What is needed here is an exact repetition of the records below, beginning at the line that has "def pvDomChar (c" and stopping after the line that has "def pvDomInt (n".

(Collected data entries)
= = = = = = =

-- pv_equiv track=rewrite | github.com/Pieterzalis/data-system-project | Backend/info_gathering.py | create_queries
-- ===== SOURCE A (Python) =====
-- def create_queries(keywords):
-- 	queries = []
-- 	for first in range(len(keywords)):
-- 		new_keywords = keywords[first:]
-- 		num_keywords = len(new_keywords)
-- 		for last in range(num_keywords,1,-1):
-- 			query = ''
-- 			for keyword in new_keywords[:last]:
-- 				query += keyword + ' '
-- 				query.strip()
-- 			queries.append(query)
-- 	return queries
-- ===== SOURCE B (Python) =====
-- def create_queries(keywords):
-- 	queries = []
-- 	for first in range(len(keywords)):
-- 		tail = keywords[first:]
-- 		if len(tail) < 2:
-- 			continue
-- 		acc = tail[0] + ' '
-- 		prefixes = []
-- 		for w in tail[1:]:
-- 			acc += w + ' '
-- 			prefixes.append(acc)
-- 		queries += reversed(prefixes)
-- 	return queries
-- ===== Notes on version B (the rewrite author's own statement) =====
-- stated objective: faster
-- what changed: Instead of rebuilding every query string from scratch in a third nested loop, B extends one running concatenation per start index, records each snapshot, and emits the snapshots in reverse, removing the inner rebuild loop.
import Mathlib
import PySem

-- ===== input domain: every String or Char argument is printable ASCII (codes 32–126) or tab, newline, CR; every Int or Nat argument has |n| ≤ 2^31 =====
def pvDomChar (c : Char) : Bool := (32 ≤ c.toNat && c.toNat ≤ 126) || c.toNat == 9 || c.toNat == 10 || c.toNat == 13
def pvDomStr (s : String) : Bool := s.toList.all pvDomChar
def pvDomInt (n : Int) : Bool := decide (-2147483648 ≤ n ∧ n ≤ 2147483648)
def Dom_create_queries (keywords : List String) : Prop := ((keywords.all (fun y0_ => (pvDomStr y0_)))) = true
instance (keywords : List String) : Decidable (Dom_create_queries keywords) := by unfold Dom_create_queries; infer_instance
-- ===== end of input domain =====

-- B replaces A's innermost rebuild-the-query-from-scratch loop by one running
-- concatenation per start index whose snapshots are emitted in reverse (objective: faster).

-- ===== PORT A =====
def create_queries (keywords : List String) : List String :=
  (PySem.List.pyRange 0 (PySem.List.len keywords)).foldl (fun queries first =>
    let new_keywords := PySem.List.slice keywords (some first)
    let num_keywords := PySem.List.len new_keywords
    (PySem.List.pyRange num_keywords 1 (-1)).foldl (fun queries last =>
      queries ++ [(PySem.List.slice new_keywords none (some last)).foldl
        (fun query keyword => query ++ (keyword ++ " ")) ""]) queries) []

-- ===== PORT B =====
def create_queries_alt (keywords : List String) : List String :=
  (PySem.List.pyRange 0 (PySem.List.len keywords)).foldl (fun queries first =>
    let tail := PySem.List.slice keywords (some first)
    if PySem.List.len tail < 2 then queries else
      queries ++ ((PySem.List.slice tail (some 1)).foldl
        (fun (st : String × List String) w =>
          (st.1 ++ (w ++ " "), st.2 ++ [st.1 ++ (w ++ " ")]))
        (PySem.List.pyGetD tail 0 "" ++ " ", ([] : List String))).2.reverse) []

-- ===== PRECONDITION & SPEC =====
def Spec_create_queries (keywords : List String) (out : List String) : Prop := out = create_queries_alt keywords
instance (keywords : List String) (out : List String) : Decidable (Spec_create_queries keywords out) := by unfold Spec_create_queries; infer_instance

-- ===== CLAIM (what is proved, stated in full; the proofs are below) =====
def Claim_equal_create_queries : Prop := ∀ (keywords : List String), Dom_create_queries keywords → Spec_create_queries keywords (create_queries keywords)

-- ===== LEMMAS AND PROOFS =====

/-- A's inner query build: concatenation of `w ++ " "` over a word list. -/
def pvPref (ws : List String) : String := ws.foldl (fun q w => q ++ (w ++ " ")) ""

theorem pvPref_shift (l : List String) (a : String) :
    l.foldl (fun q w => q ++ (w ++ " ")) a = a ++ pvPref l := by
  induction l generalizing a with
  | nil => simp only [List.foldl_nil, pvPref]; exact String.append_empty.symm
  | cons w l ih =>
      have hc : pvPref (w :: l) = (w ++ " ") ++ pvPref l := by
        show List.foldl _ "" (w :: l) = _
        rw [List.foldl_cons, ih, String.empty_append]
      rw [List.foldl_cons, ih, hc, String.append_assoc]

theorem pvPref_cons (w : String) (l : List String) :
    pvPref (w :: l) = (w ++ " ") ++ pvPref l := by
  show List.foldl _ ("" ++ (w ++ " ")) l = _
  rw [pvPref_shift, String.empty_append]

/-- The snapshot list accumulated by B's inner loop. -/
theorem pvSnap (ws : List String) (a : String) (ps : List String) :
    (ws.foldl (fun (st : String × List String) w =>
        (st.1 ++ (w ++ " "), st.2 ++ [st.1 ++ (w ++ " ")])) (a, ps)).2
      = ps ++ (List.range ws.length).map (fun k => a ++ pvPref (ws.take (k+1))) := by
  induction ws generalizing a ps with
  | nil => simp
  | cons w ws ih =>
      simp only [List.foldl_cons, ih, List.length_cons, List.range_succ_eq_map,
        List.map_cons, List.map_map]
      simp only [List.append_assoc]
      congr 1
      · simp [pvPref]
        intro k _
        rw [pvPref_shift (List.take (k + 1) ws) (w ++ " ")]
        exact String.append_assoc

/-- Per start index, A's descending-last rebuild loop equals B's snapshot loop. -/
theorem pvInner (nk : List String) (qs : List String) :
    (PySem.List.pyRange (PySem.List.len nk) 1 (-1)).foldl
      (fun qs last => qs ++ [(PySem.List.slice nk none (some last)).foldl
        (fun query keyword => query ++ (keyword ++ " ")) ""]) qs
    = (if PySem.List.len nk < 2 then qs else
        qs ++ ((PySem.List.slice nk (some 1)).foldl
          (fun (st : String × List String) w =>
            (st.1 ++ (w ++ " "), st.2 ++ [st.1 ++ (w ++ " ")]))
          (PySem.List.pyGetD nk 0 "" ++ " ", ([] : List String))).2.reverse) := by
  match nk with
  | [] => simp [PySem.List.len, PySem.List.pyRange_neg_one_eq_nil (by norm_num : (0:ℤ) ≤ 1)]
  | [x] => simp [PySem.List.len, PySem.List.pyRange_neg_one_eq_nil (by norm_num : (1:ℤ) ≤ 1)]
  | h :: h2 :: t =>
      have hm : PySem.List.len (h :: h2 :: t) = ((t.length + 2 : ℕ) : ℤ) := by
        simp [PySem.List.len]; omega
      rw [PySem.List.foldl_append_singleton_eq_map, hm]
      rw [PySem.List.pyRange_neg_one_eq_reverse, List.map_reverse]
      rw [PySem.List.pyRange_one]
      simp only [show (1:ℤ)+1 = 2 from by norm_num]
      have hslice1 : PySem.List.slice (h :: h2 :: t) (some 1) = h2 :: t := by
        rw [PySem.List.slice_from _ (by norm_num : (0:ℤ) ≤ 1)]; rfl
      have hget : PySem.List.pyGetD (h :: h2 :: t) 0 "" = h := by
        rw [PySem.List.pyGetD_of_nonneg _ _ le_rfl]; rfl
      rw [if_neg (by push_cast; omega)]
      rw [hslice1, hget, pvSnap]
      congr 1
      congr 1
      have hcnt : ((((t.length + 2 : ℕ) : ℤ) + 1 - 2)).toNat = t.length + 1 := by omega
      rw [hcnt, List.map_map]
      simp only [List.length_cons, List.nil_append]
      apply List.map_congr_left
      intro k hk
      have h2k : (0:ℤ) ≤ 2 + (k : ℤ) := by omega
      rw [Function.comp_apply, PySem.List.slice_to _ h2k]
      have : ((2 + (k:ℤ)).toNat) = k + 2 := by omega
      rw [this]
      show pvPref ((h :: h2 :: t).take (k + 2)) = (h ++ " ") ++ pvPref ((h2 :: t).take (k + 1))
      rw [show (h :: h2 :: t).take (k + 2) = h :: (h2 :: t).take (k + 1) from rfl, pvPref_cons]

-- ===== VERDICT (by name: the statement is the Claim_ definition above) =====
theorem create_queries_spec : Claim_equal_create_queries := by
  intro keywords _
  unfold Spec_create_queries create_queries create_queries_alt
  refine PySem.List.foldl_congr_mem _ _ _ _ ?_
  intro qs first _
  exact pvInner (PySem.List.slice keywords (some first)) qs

= = = = = = =

Answer to the problem:
def pvDomChar (c : Char) : Bool := (32 ≤ c.toNat && c.toNat ≤ 126) || c.toNat == 9 || c.toNat == 10 || c.toNat == 13
def pvDomStr (s : String) : Bool := s.toList.all pvDomChar
def pvDomInt (n : Int) : Bool := decide (-2147483648 ≤ n ∧ n ≤ 2147483648)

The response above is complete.